→ **Records to use**

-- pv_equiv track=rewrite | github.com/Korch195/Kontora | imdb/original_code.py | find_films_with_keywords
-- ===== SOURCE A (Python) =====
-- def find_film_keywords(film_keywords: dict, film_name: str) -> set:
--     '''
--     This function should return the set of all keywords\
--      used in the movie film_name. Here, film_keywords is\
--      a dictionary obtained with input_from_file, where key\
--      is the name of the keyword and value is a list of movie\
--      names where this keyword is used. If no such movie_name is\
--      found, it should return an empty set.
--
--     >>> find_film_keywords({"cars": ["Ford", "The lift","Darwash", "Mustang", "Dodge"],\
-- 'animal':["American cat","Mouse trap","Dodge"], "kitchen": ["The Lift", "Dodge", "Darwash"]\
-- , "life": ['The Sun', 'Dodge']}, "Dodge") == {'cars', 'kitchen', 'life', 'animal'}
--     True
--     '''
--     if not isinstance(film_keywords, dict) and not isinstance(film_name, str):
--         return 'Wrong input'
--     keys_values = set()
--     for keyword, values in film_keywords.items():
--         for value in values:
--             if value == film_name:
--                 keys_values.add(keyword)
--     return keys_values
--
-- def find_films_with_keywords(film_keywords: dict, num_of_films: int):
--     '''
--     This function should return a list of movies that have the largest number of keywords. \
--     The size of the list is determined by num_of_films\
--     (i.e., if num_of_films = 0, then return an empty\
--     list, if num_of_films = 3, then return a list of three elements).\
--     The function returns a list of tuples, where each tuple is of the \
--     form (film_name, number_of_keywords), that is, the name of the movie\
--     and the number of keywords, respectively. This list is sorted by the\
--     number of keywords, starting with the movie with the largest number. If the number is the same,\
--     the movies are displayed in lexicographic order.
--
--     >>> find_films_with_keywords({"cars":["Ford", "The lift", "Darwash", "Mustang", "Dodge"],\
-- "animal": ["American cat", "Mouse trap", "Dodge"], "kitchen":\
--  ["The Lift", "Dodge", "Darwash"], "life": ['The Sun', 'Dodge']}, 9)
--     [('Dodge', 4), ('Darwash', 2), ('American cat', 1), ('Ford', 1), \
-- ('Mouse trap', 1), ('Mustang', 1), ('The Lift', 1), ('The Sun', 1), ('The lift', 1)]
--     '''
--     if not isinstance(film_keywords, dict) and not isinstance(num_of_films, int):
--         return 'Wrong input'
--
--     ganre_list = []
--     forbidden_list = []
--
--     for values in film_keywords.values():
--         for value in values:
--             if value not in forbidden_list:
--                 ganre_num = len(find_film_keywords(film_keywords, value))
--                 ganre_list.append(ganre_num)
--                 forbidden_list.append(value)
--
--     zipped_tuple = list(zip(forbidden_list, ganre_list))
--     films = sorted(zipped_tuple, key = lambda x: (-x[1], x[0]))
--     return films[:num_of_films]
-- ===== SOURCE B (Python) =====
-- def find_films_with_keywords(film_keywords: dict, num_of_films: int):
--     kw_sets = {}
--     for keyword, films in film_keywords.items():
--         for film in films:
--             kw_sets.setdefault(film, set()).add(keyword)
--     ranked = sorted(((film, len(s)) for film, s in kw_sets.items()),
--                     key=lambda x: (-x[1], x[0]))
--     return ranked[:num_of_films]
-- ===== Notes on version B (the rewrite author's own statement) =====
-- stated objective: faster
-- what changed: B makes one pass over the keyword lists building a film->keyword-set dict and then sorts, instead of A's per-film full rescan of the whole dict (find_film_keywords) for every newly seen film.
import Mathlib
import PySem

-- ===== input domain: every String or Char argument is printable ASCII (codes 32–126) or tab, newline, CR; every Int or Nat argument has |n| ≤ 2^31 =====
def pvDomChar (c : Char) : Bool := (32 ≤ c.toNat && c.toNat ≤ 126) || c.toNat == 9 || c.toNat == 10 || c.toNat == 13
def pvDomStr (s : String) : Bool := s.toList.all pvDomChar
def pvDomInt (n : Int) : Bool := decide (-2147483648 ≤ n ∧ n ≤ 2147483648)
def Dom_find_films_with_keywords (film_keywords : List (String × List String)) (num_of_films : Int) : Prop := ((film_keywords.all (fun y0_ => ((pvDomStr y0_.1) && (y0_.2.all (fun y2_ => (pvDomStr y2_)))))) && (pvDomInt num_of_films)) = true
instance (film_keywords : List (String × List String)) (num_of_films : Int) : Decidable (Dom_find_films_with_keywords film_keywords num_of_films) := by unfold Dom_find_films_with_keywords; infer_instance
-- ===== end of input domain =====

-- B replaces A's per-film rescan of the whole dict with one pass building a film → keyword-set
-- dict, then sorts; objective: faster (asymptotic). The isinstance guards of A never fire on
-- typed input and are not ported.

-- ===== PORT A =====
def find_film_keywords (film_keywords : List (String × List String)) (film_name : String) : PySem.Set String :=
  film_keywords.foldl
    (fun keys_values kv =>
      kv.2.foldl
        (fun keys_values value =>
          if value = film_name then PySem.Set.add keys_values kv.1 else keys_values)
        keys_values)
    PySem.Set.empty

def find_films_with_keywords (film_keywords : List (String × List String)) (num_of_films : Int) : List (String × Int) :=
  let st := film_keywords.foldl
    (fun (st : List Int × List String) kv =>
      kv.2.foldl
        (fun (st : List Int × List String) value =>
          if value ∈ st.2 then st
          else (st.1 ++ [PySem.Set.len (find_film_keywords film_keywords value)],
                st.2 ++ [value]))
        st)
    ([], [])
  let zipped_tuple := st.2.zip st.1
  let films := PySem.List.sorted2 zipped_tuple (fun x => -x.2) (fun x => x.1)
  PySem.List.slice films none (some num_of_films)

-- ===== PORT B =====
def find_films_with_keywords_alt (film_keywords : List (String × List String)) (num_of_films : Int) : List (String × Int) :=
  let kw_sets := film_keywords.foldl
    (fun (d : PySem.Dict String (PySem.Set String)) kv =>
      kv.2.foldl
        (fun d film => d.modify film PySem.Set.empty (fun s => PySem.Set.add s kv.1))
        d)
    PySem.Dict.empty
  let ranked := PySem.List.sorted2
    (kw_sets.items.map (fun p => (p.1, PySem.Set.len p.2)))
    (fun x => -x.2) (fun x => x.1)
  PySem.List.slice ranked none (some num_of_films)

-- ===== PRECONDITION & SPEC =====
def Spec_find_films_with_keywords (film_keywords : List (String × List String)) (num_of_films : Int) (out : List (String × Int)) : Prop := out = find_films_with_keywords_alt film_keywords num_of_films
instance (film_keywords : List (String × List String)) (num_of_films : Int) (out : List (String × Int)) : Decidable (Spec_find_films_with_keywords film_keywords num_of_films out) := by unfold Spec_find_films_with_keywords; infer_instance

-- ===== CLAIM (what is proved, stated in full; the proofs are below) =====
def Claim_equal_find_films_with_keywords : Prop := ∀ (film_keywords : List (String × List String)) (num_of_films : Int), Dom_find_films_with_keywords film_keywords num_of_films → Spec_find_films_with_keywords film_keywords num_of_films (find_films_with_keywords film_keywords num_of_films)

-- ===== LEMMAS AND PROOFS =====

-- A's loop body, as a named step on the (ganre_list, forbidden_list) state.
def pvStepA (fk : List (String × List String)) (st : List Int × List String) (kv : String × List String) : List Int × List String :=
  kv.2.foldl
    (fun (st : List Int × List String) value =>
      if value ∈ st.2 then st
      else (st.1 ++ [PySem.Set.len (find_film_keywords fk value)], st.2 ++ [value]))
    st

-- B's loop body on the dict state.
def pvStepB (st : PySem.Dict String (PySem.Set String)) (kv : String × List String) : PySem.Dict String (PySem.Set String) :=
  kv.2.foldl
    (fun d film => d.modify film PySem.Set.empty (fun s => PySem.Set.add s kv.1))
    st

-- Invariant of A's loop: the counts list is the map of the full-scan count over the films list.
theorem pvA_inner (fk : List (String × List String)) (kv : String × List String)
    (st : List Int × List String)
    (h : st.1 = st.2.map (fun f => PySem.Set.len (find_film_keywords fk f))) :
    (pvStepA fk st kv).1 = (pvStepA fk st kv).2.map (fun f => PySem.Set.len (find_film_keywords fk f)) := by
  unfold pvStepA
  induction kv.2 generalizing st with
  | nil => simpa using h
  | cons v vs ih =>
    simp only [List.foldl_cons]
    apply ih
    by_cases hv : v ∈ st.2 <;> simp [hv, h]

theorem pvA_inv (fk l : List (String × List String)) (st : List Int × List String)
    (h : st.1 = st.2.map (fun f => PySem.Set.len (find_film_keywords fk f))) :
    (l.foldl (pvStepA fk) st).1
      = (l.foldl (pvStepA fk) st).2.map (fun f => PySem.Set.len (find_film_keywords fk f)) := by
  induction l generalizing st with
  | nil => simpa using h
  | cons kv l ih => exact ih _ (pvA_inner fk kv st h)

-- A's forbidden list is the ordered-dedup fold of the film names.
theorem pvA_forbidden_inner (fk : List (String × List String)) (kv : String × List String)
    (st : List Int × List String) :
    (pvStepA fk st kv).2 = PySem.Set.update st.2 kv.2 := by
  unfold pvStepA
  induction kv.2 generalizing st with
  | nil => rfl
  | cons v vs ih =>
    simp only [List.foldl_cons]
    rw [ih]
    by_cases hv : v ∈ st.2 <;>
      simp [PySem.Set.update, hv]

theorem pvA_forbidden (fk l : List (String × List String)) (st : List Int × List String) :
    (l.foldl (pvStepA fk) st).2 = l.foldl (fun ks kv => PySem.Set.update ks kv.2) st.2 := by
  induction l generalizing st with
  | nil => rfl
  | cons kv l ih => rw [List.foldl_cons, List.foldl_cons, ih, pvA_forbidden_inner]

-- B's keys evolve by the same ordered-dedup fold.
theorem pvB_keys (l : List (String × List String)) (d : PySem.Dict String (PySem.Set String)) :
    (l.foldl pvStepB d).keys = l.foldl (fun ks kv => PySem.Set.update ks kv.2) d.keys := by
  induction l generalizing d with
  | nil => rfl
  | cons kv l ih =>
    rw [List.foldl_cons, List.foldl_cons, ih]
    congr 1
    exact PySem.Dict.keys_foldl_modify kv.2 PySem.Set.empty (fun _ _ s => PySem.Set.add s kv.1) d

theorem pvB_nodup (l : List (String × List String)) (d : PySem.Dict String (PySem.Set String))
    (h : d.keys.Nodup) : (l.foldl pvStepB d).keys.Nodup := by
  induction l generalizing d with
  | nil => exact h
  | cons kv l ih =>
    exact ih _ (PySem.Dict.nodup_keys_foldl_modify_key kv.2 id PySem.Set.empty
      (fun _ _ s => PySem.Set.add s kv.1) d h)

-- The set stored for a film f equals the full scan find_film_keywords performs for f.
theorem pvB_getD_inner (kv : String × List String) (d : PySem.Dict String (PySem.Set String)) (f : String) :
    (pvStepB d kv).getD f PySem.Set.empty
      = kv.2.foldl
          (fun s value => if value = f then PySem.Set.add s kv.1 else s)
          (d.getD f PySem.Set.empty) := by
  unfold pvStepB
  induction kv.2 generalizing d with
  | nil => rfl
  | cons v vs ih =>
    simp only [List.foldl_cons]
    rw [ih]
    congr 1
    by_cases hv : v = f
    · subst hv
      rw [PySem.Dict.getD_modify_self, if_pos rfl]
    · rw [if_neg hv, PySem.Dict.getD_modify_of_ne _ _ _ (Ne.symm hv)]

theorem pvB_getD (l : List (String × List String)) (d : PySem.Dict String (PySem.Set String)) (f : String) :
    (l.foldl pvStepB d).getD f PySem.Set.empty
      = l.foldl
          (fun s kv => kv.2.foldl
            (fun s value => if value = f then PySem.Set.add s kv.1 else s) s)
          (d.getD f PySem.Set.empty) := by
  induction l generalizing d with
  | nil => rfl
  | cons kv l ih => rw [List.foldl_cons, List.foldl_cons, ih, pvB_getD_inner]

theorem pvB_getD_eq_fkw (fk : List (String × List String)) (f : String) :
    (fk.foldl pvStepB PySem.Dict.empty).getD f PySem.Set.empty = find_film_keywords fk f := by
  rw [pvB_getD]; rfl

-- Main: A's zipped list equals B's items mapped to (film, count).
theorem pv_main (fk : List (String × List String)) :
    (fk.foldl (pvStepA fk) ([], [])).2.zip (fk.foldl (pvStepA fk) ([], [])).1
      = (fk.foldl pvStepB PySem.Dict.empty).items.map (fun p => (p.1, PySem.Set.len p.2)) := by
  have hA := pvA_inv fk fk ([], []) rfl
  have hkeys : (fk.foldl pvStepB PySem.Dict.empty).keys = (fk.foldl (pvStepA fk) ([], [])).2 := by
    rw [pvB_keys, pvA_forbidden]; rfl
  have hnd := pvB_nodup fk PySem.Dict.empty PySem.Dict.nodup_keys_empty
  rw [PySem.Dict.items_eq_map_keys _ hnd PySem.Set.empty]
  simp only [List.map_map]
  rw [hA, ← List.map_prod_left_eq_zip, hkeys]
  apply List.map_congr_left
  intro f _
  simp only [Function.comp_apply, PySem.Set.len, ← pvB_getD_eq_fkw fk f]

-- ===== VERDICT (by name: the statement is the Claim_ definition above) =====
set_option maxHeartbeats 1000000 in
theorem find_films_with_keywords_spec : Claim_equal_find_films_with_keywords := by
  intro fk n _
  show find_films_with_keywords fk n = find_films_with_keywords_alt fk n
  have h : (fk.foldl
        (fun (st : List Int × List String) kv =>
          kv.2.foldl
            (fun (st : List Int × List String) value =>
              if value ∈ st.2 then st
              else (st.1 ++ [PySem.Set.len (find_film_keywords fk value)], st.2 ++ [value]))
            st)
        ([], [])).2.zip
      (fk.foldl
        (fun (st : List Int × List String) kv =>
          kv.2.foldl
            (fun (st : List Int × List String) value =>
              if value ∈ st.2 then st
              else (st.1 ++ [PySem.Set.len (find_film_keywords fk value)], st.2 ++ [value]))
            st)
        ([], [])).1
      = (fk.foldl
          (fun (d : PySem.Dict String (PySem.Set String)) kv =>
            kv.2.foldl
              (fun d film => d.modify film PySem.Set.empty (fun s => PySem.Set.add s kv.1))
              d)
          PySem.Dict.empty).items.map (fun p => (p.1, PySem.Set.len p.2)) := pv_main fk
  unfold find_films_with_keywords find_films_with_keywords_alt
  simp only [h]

→ **What to work on**
Wherever the string "count" turns up in the material, copy the whole line.

→ **Output for this exercise**
-- Invariant of A's loop: the counts list is the map of the full-scan count over the films list.
-- Main: A's zipped list equals B's items mapped to (film, count).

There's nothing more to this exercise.